Predicting regional carbon price in China based on multi-factor HKELM by combining secondary decomposition and ensemble learning

Abstract

Accurately predicting carbon price is crucial for risk avoidance in the carbon financial market. In light of the complex characteristics of the regional carbon price in China, this paper proposes a model to forecast carbon price based on the multi-factor hybrid kernel-based extreme learning machine (HKELM) by combining secondary decomposition and ensemble learning. Variational mode decomposition (VMD) is first used to decompose the carbon price into several modes, and range entropy is then used to reconstruct these modes.
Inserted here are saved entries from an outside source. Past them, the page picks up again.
-- pv_equiv track=rewrite | github.com/pypi-data/pypi-mirror-350 | packages/PreKO/preko-0.3.1-py3-none-any.whl/PreKO/InDel.py | _TrimRedundantSideAlignment
-- ===== SOURCE A (Python) =====
-- def _TrimRedundantSideAlignment(sRef_needle_ori, sQuery_needle_ori):
--
--     # detach forward ---, backward ---
--     # e.g.    ref   ------AAAGGCTACGATCTGCG------
--     #         query AAAAAAAAATCGCTCTCGCTCTCCGATCT
--     # trimmed ref         AAAGGCTACGATCTGCG
--     # trimmed qeury       AAATCGCTCTCGCTCTC
--     iReal_ref_needle_start = 0
--     iReal_ref_needle_end = len(sRef_needle_ori)
--     iRef_needle_len = len(sRef_needle_ori)
--
--     for i, sRef_nucle in enumerate(sRef_needle_ori):
--         if sRef_nucle in ['A', 'C', 'G', 'T']:
--             iReal_ref_needle_start = i
--             break
--
--     for i, sRef_nucle in enumerate(sRef_needle_ori[::-1]):
--         if sRef_nucle in ['A', 'C', 'G', 'T']:
--             iReal_ref_needle_end = iRef_needle_len - (i + 1)
--             # forward 0 1 2  len : 3
--             # reverse 2 1 0,  len - (2 + 1) = 0
--             break
--
--     sRef_needle = sRef_needle_ori[iReal_ref_needle_start:iReal_ref_needle_end + 1]
--     if iReal_ref_needle_start:
--         sQuery_needle = sQuery_needle_ori[:iReal_ref_needle_end]
--     sQuery_needle = sQuery_needle_ori[:len(sRef_needle)]
--     # detaching completion
--     return (sRef_needle, sQuery_needle)
-- ===== SOURCE B (Python) =====
-- def _TrimRedundantSideAlignment(sRef_needle_ori, sQuery_needle_ori):
--     # single forward pass tracking first and last real-nucleotide indices
--     first_real = None
--     last_real = None
--     for i, ch in enumerate(sRef_needle_ori):
--         if ch in "ACGT":
--             if first_real is None:
--                 first_real = i
--             last_real = i
--     start = 0 if first_real is None else first_real
--     end = len(sRef_needle_ori) if last_real is None else last_real
--     sRef_needle = sRef_needle_ori[start:end + 1]
--     sQuery_needle = sQuery_needle_ori[:len(sRef_needle)]
--     return (sRef_needle, sQuery_needle)
-- ===== Notes on version B (the rewrite author's own statement) =====
-- stated objective: faster
-- what changed: Replaces A's two end-anchored break-loops (a forward scan plus a scan over a reversed copy s[::-1]) with one forward pass tracking first/last nucleotide indices, dropping the reversed-string copy, the per-char list construction and A's dead overwritten query assignment.
import Mathlib
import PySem

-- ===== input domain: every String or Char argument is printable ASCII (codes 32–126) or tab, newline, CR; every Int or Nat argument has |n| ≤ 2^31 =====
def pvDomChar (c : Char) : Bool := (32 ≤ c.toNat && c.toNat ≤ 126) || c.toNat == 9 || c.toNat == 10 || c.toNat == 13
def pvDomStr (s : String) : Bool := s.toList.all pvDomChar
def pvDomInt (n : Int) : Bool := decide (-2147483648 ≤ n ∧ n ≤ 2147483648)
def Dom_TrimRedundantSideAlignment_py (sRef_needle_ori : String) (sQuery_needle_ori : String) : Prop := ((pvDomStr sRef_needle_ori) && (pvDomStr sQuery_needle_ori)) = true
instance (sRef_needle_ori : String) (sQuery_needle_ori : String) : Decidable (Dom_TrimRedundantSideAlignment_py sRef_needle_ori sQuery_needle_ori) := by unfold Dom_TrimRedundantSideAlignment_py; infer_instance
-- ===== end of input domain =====

-- B replaces A's two break-loops (forward + over the reversed string) by one forward pass
-- tracking first/last nucleotide indices; return value only, no mutation in either program.

-- ===== PORT A =====

-- sRef_nucle in ['A', 'C', 'G', 'T']
def pvNuc (c : Char) : Bool := ['A', 'C', 'G', 'T'].contains c

-- "for i, c in enumerate(cs): if pvNuc c: <record i>; break" — first matching index, carrying the running index i
def pvAFirst : List Char → Int → Option Int
  | [], _ => none
  | c :: rest, i => if pvNuc c then some i else pvAFirst rest (i + 1)

def TrimRedundantSideAlignment_py (sRef_needle_ori : String) (sQuery_needle_ori : String) : String × String :=
  let lst := sRef_needle_ori.toList
  let iRef_needle_len : Int := PySem.List.len lst
  -- first loop: iReal_ref_needle_start defaults to 0
  let iReal_ref_needle_start : Int := (pvAFirst lst 0).getD 0
  -- second loop over sRef_needle_ori[::-1]; default end = len
  let iReal_ref_needle_end : Int :=
    match pvAFirst ((PySem.List.slice? lst none none (-1)).getD []) 0 with
    | some i => iRef_needle_len - (i + 1)
    | none => iRef_needle_len
  let sRef_needle := PySem.List.slice lst (some iReal_ref_needle_start) (some (iReal_ref_needle_end + 1))
  -- "if iReal_ref_needle_start: sQuery_needle = sQuery_needle_ori[:iReal_ref_needle_end]" — dead, overwritten next line
  let _dead := PySem.List.slice sQuery_needle_ori.toList none (some iReal_ref_needle_end)
  let sQuery_needle := PySem.List.slice sQuery_needle_ori.toList none (some (PySem.List.len sRef_needle))
  (String.ofList sRef_needle, String.ofList sQuery_needle)

-- ===== PORT B =====

-- one forward pass: state (first_real, last_real)
def pvBScan : List Char → Int → Option Int × Option Int → Option Int × Option Int
  | [], _, st => st
  | c :: rest, i, (f, l) =>
      pvBScan rest (i + 1) (if pvNuc c then ((if f = none then some i else f), some i) else (f, l))

def TrimRedundantSideAlignment_py_alt (sRef_needle_ori : String) (sQuery_needle_ori : String) : String × String :=
  let lst := sRef_needle_ori.toList
  let st := pvBScan lst 0 (none, none)
  let start : Int := st.1.getD 0
  let stop : Int := st.2.getD (PySem.List.len lst)
  let sRef_needle := PySem.List.slice lst (some start) (some (stop + 1))
  let sQuery_needle := PySem.List.slice sQuery_needle_ori.toList none (some (PySem.List.len sRef_needle))
  (String.ofList sRef_needle, String.ofList sQuery_needle)

-- ===== PRECONDITION & SPEC =====
def Spec_TrimRedundantSideAlignment_py (sRef_needle_ori : String) (sQuery_needle_ori : String) (out : String × String) : Prop := out = TrimRedundantSideAlignment_py_alt sRef_needle_ori sQuery_needle_ori
instance (sRef_needle_ori : String) (sQuery_needle_ori : String) (out : String × String) : Decidable (Spec_TrimRedundantSideAlignment_py sRef_needle_ori sQuery_needle_ori out) := by unfold Spec_TrimRedundantSideAlignment_py; infer_instance

-- ===== CLAIM (what is proved, stated in full; the proofs are below) =====
def Claim_equal_TrimRedundantSideAlignment_py : Prop := ∀ (sRef_needle_ori : String) (sQuery_needle_ori : String), Dom_TrimRedundantSideAlignment_py sRef_needle_ori sQuery_needle_ori → Spec_TrimRedundantSideAlignment_py sRef_needle_ori sQuery_needle_ori (TrimRedundantSideAlignment_py sRef_needle_ori sQuery_needle_ori)

-- ===== LEMMAS AND PROOFS =====

-- offset form of A's first-match scan
theorem pvAFirst_shift (l : List Char) (j : Int) :
    pvAFirst l j = (pvAFirst l 0).map (· + j) := by
  induction l generalizing j with
  | nil => rfl
  | cons c rest ih =>
    by_cases h : pvNuc c
    · simp [pvAFirst, h]
    · simp only [pvAFirst, h, if_false, Bool.false_eq_true]
      rw [show (0:Int)+1 = 1 from rfl, ih (j + 1), ih 1, Option.map_map]
      cases pvAFirst rest 0 with
      | none => simp
      | some v => simp; ring

-- the first component of B's scan is A's forward scan (once set it never changes)
theorem pvBScan_fst (l : List Char) (i : Int) (f x : Option Int) :
    (pvBScan l i (f, x)).1 = match f with | some v => some v | none => pvAFirst l i := by
  induction l generalizing i f x with
  | nil => cases f <;> rfl
  | cons c rest ih =>
    by_cases h : pvNuc c
    · cases f <;> simp [pvBScan, pvAFirst, h, ih]
    · cases f <;> simp [pvBScan, pvAFirst, h, ih]

-- B's scan over l ++ [c], from the right
theorem pvBScan_snoc (l : List Char) (c : Char) (i : Int) (st : Option Int × Option Int) :
    pvBScan (l ++ [c]) i st =
      if pvNuc c then
        ((if (pvBScan l i st).1 = none then some (i + (l.length : Int)) else (pvBScan l i st).1),
          some (i + (l.length : Int)))
      else pvBScan l i st := by
  induction l generalizing i st with
  | nil =>
    obtain ⟨f, x⟩ := st
    by_cases h : pvNuc c <;> simp [pvBScan, h]
  | cons a rest ih =>
    obtain ⟨f, x⟩ := st
    simp only [List.cons_append, pvBScan, ih]
    have : i + 1 + (rest.length : Int) = i + ((a :: rest).length : Int) := by
      simp; ring
    rw [this]

-- the second component of B's scan is A's reversed scan, re-indexed
theorem pvBScan_snd (l : List Char) (i : Int) (st : Option Int × Option Int) :
    (pvBScan l i st).2 =
      match pvAFirst l.reverse 0 with
      | some k => some (i + ((l.length : Int) - (k + 1)))
      | none => st.2 := by
  induction l using List.reverseRecOn generalizing i st with
  | nil => rfl
  | append_singleton l c ih =>
    rw [pvBScan_snoc]
    by_cases h : pvNuc c
    · simp only [h, if_true, List.reverse_append, List.reverse_singleton, List.singleton_append,
        pvAFirst, List.length_append, List.length_singleton]
      push_cast
      ring_nf
    · simp only [h, if_false, Bool.false_eq_true, ih, List.reverse_append, List.reverse_singleton,
        List.singleton_append, pvAFirst]
      rw [show (0:Int)+1 = 1 from rfl, pvAFirst_shift l.reverse 1]
      cases hk : pvAFirst l.reverse 0 with
      | none => simp
      | some k =>
        simp only [Option.map_some]
        have : i + ((l.length : Int) - (k + 1)) = i + (((l ++ [c]).length : Int) - (k + 1 + 1)) := by
          simp only [List.length_append, List.length_singleton]
          push_cast
          ring
        rw [this]

-- ===== VERDICT (by name: the statement is the Claim_ definition above) =====
theorem TrimRedundantSideAlignment_py_spec : Claim_equal_TrimRedundantSideAlignment_py := by
  intro r q _
  unfold Spec_TrimRedundantSideAlignment_py TrimRedundantSideAlignment_py TrimRedundantSideAlignment_py_alt
  simp only [PySem.List.slice?_none_none_neg_one, Option.getD_some]
  rw [pvBScan_fst, pvBScan_snd]
  cases hf : pvAFirst r.toList 0 <;>
  cases hk : pvAFirst r.toList.reverse 0 <;>
  simp [PySem.List.len]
The multi-factor HKELM optimized by the sparrow search algorithm is used to forecast the reconstructed subsequences, where the main external factors innovatively selected by maximum information coefficient and historical time-series data on carbon prices are both considered as input variables to the forecasting model. Following this, the improved complete ensemble-based empirical mode decomposition with adaptive noise and range entropy are respectively used to decompose and reconstruct the residual term generated by VMD. Finally, the nonlinear ensemble learning method is introduced to determine the predictions of residual term and final carbon price. In the empirical analysis of Guangzhou market, the root mean square error(RMSE), mean absolute error (MAE) and mean absolute percentage error (MAPE) of the model are 0.1716, 0.1218 and 0.0026, respectively. The proposed model outperforms other comparative models in predicting accuracy. The work here extends the research on forecasting theory and methods of predicting the carbon price.